AVANT, APRÈS, DES CHANGEMENTS À COULOMBS

L’examen des anciens documents et l’observation visuelle permettent de constater les changements intervenus dans un village. J’ai déjà abordé ce thème à plusieurs reprises dans différents articles. Je le reprends sur quelques lieux bien précis pour montrer leur évolution dans le temps car c’est ainsi que Coulombs se construit ou se reconstruit.

Volontairement, sauf pour quelques modifications dans la grande rue, je me suis arrêté aux années 1960-1970 en faisant abstraction du développement rapide que la commune a connu après la fin des années 1960 avec tous les nouveaux lotissements à Coulombs comme à Chandelles, le silo agricole et les écoles du plateau qui ont modifié sa physionomie en doublant sa population.

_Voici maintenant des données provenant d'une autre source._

-- pv_equiv track=rewrite | github.com/mortyc126-debug/SHA | combo_C9_C12_neutral_cube.py | sha256_all_states
-- ===== SOURCE A (Python) =====
-- K = [
--     0x428a2f98, 0x71374491, 0xb5c0fbcf, 0xe9b5dba5,
--     0x3956c25b, 0x59f111f1, 0x923f82a4, 0xab1c5ed5,
--     0xd807aa98, 0x12835b01, 0x243185be, 0x550c7dc3,
--     0x72be5d74, 0x80deb1fe, 0x9bdc06a7, 0xc19bf174,
--     0xe49b69c1, 0xefbe4786,
-- ]
--
-- IV = [
--     0x6a09e667, 0xbb67ae85, 0x3c6ef372, 0xa54ff53a,
--     0x510e527f, 0x9b05688c, 0x1f83d9ab, 0x5be0cd19,
-- ]
--
-- def rr(x, n):
--     return ((x >> n) | (x << (32 - n))) & 0xFFFFFFFF
--
-- def add32(*args):
--     s = 0
--     for a in args:
--         s = (s + a) & 0xFFFFFFFF
--     return s
--
-- def Ch(e, f, g):
--     return (e & f) ^ ((~e) & g) & 0xFFFFFFFF
--
-- def Maj(a, b, c):
--     return (a & b) ^ (a & c) ^ (b & c)
--
-- def Sigma0(a):
--     return rr(a, 2) ^ rr(a, 13) ^ rr(a, 22)
--
-- def Sigma1(e):
--     return rr(e, 6) ^ rr(e, 11) ^ rr(e, 25)
--
-- def sha256_all_states(W, n_rounds):
--     """Run SHA-256 for n_rounds, return list of (e, a) after each round."""
--     a, b, c, d, e, f, g, h = IV
--     states = []
--     for i in range(n_rounds):
--         T1 = add32(h, Sigma1(e), Ch(e, f, g), K[i], W[i])
--         T2 = add32(Sigma0(a), Maj(a, b, c))
--         h = g
--         g = f
--         f = e
--         e = add32(d, T1)
--         d = c
--         c = b
--         b = a
--         a = add32(T1, T2)
--         states.append((a, b, c, d, e, f, g, h))
--     return states
-- ===== SOURCE B (Python) =====
-- K = [
--     0x428a2f98, 0x71374491, 0xb5c0fbcf, 0xe9b5dba5,
--     0x3956c25b, 0x59f111f1, 0x923f82a4, 0xab1c5ed5,
--     0xd807aa98, 0x12835b01, 0x243185be, 0x550c7dc3,
--     0x72be5d74, 0x80deb1fe, 0x9bdc06a7, 0xc19bf174,
--     0xe49b69c1, 0xefbe4786,
-- ]
--
-- IV = [
--     0x6a09e667, 0xbb67ae85, 0x3c6ef372, 0xa54ff53a,
--     0x510e527f, 0x9b05688c, 0x1f83d9ab, 0x5be0cd19,
-- ]
--
-- def rr(x, n):
--     return ((x >> n) | (x << (32 - n))) & 0xFFFFFFFF
--
-- def add32(*args):
--     s = 0
--     for a in args:
--         s = (s + a) & 0xFFFFFFFF
--     return s
--
-- def Ch(e, f, g):
--     return (e & f) ^ ((~e) & g) & 0xFFFFFFFF
--
-- def Maj(a, b, c):
--     return (a & b) ^ (a & c) ^ (b & c)
--
-- def Sigma0(a):
--     return rr(a, 2) ^ rr(a, 13) ^ rr(a, 22)
--
-- def Sigma1(e):
--     return rr(e, 6) ^ rr(e, 11) ^ rr(e, 25)
--
-- def _round(state, i, W):
--     """One SHA-256 round as a pure function on the 8-tuple state."""
--     a, b, c, d, e, f, g, h = state
--     T1 = add32(h, Sigma1(e), Ch(e, f, g), K[i], W[i])
--     T2 = add32(Sigma0(a), Maj(a, b, c))
--     return (add32(T1, T2), a, b, c, add32(d, T1), e, f, g)
--
-- def _state_after(W, i):
--     """State after i rounds, by recursion from the IV (recomputed per query)."""
--     if i == 0:
--         return tuple(IV)
--     return _round(_state_after(W, i - 1), i - 1, W)
--
-- def sha256_all_states(W, n_rounds):
--     """Run SHA-256 for n_rounds, return list of states after each round.
--
--     Instead of one mutating loop with an accumulator, express round i's
--     state as a pure recursive function of i and materialise the list by
--     a comprehension over the round indices.
--     """
--     return [_state_after(W, i) for i in range(1, n_rounds + 1)]
-- ===== Notes on version B (the rewrite author's own statement) =====
-- stated objective: alternative
-- what changed: B replaces A's single mutating loop over eight shuffled registers with a pure recursive function state_after(W,i) (one SHA-256 round as a pure tuple-to-tuple function, recursion from the IV) and builds the output by a comprehension over round indices, recomputing each prefix instead of accumulating.
import Mathlib
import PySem

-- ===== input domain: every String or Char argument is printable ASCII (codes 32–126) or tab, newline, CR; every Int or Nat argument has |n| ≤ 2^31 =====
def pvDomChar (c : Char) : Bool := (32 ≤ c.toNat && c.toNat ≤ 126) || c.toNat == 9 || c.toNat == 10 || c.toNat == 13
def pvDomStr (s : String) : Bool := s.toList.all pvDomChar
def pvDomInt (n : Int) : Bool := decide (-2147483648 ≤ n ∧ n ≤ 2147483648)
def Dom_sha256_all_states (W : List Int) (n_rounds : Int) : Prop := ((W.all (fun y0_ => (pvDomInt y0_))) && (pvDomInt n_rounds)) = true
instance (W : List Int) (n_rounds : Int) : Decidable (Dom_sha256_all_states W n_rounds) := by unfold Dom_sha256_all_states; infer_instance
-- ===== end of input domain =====

-- B recasts A's mutating register loop as a pure recursive function "state after i rounds"
-- mapped over the round indices (recomputing each prefix); same values, no speed claim.

-- ===== PORT A =====
def pvK : List Int := [0x428a2f98, 0x71374491, 0xb5c0fbcf, 0xe9b5dba5,
  0x3956c25b, 0x59f111f1, 0x923f82a4, 0xab1c5ed5,
  0xd807aa98, 0x12835b01, 0x243185be, 0x550c7dc3,
  0x72be5d74, 0x80deb1fe, 0x9bdc06a7, 0xc19bf174,
  0xe49b69c1, 0xefbe4786]

-- rr's second argument is always a literal 0 ≤ n < 32 in this program, so a Nat parameter is exact
def pvRr (x : Int) (n : Nat) : Int :=
  PySem.Int.band (PySem.Int.bor (x >>> n) (x <<< (32 - n))) 0xFFFFFFFF

def pvAdd32 (args : List Int) : Int :=
  args.foldl (fun s a => PySem.Int.band (s + a) 0xFFFFFFFF) 0

def pvCh (e f g : Int) : Int :=
  PySem.Int.bxor (PySem.Int.band e f) (PySem.Int.band (PySem.Int.band (Int.not e) g) 0xFFFFFFFF)

def pvMaj (a b c : Int) : Int :=
  PySem.Int.bxor (PySem.Int.bxor (PySem.Int.band a b) (PySem.Int.band a c)) (PySem.Int.band b c)

def pvSigma0 (a : Int) : Int := PySem.Int.bxor (PySem.Int.bxor (pvRr a 2) (pvRr a 13)) (pvRr a 22)

def pvSigma1 (e : Int) : Int := PySem.Int.bxor (PySem.Int.bxor (pvRr e 6) (pvRr e 11)) (pvRr e 25)

-- the round loop of A: fuel = remaining rounds, i = current index; in-range under Pre_ so getD 0 never fires
def pvLoopA (W : List Int) : Nat → Nat →
    (Int × Int × Int × Int × Int × Int × Int × Int) →
    List (Int × Int × Int × Int × Int × Int × Int × Int) →
    List (Int × Int × Int × Int × Int × Int × Int × Int)
  | 0, _, _, acc => acc.reverse
  | m + 1, i, (a, b, c, d, e, f, g, h), acc =>
      let T1 := pvAdd32 [h, pvSigma1 e, pvCh e f g, pvK.getD i 0, W.getD i 0]
      let T2 := pvAdd32 [pvSigma0 a, pvMaj a b c]
      let st := (pvAdd32 [T1, T2], a, b, c, pvAdd32 [d, T1], e, f, g)
      pvLoopA W m (i + 1) st (st :: acc)

def sha256_all_states (W : List Int) (n_rounds : Int) : List (Int × Int × Int × Int × Int × Int × Int × Int) :=
  pvLoopA W n_rounds.toNat 0
    (0x6a09e667, 0xbb67ae85, 0x3c6ef372, 0xa54ff53a, 0x510e527f, 0x9b05688c, 0x1f83d9ab, 0x5be0cd19) []

-- ===== PORT B =====
-- one SHA-256 round as a pure function on the 8-tuple state (Source B's _round)
def pvRound (st : Int × Int × Int × Int × Int × Int × Int × Int) (i : Nat) (W : List Int) :
    Int × Int × Int × Int × Int × Int × Int × Int :=
  match st with
  | (a, b, c, d, e, f, g, h) =>
      let T1 := pvAdd32 [h, pvSigma1 e, pvCh e f g, pvK.getD i 0, W.getD i 0]
      let T2 := pvAdd32 [pvSigma0 a, pvMaj a b c]
      (pvAdd32 [T1, T2], a, b, c, pvAdd32 [d, T1], e, f, g)

-- state after i rounds, by recursion from the IV (Source B's _state_after)
def pvStateAfter (W : List Int) : Nat → Int × Int × Int × Int × Int × Int × Int × Int
  | 0 => (0x6a09e667, 0xbb67ae85, 0x3c6ef372, 0xa54ff53a, 0x510e527f, 0x9b05688c, 0x1f83d9ab, 0x5be0cd19)
  | i + 1 => pvRound (pvStateAfter W i) i W

def sha256_all_states_alt (W : List Int) (n_rounds : Int) : List (Int × Int × Int × Int × Int × Int × Int × Int) :=
  (List.range n_rounds.toNat).map (fun k => pvStateAfter W (k + 1))

-- ===== PRECONDITION & SPEC =====
-- Pre_ = exactly the inputs where A returns: round i reads K[i] (18 entries) and W[i], else IndexError
def Pre_sha256_all_states (W : List Int) (n_rounds : Int) : Prop :=
  n_rounds ≤ 18 ∧ n_rounds ≤ (W.length : Int)
instance (W : List Int) (n_rounds : Int) : Decidable (Pre_sha256_all_states W n_rounds) := by
  unfold Pre_sha256_all_states; infer_instance
def pvWitness_sha256_all_states : List Int × Int := ([5, -7, 3], 2)

def Spec_sha256_all_states (W : List Int) (n_rounds : Int) (out : List (Int × Int × Int × Int × Int × Int × Int × Int)) : Prop := out = sha256_all_states_alt W n_rounds
instance (W : List Int) (n_rounds : Int) (out : List (Int × Int × Int × Int × Int × Int × Int × Int)) : Decidable (Spec_sha256_all_states W n_rounds out) := by
  unfold Spec_sha256_all_states
  -- the 8-fold product exceeds the default instance-search size; assemble DecidableEq stepwise
  haveI i2 : DecidableEq (Int × Int) := inferInstance
  haveI i3 : DecidableEq (Int × Int × Int) := inferInstance
  haveI i4 : DecidableEq (Int × Int × Int × Int) := inferInstance
  haveI i5 : DecidableEq (Int × Int × Int × Int × Int) := inferInstance
  haveI i6 : DecidableEq (Int × Int × Int × Int × Int × Int) := inferInstance
  haveI i7 : DecidableEq (Int × Int × Int × Int × Int × Int × Int) := inferInstance
  haveI i8 : DecidableEq (Int × Int × Int × Int × Int × Int × Int × Int) := inferInstance
  infer_instance

-- ===== CLAIM (what is proved, stated in full; the proofs are below) =====
def Claim_equal_sha256_all_states : Prop := ∀ (W : List Int) (n_rounds : Int), Dom_sha256_all_states W n_rounds → Pre_sha256_all_states W n_rounds → Spec_sha256_all_states W n_rounds (sha256_all_states W n_rounds)

-- ===== LEMMAS AND PROOFS =====

theorem pvLoopA_acc (W : List Int) (m i : Nat) (st : Int × Int × Int × Int × Int × Int × Int × Int)
    (acc : List (Int × Int × Int × Int × Int × Int × Int × Int)) :
    pvLoopA W m i st acc = acc.reverse ++ pvLoopA W m i st [] := by
  induction m generalizing i st acc with
  | zero => simp [pvLoopA]
  | succ m ih =>
      obtain ⟨a, b, c, d, e, f, g, h⟩ := st
      rw [pvLoopA, pvLoopA]
      rw [ih _ _ (_ :: acc), ih _ _ [_]]
      simp

theorem pvLoopA_step (W : List Int) (m j : Nat) :
    pvLoopA W m j (pvStateAfter W j) []
      = (List.range m).map (fun k => pvStateAfter W (j + k + 1)) := by
  induction m generalizing j with
  | zero => simp [pvLoopA]
  | succ m ih =>
      have hstep : pvLoopA W (m + 1) j (pvStateAfter W j) []
          = pvLoopA W m (j + 1) (pvStateAfter W (j + 1)) [pvStateAfter W (j + 1)] := by
        rcases hs : pvStateAfter W j with ⟨a, b, c, d, e, f, g, h⟩
        simp only [pvStateAfter, hs, pvLoopA, pvRound]
      rw [hstep, pvLoopA_acc, ih (j + 1)]
      rw [List.range_succ_eq_map]
      simp [Function.comp, Nat.add_assoc, Nat.add_comm, Nat.add_left_comm]

-- ===== VERDICT (by name: the statement is the Claim_ definition above) =====
theorem sha256_all_states_spec : Claim_equal_sha256_all_states := by
  intro W n _ _
  unfold Spec_sha256_all_states sha256_all_states sha256_all_states_alt
  have h := pvLoopA_step W n.toNat 0
  simpa using h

DE L’ENTRÉE À COULOMBS JUSQU’À LA RUE DES REMPARTS

Venant de Nogent-le-Roi et Lormaye, on entre dans Coulombs en franchissant le pont sur la rivière d’Auge qui précède l’ancienne ligne de chemin de fer. La première modification se situe au niveau du pont seulement visible à droite puisque sur la gauche, la rivière a été recouverte pour faciliter l’installation de la station service. Les rails et les barrières du passage à niveau ont disparu (voir l’article quand le train passait à Coulombs à la rubrique souvenirs d’autrefois).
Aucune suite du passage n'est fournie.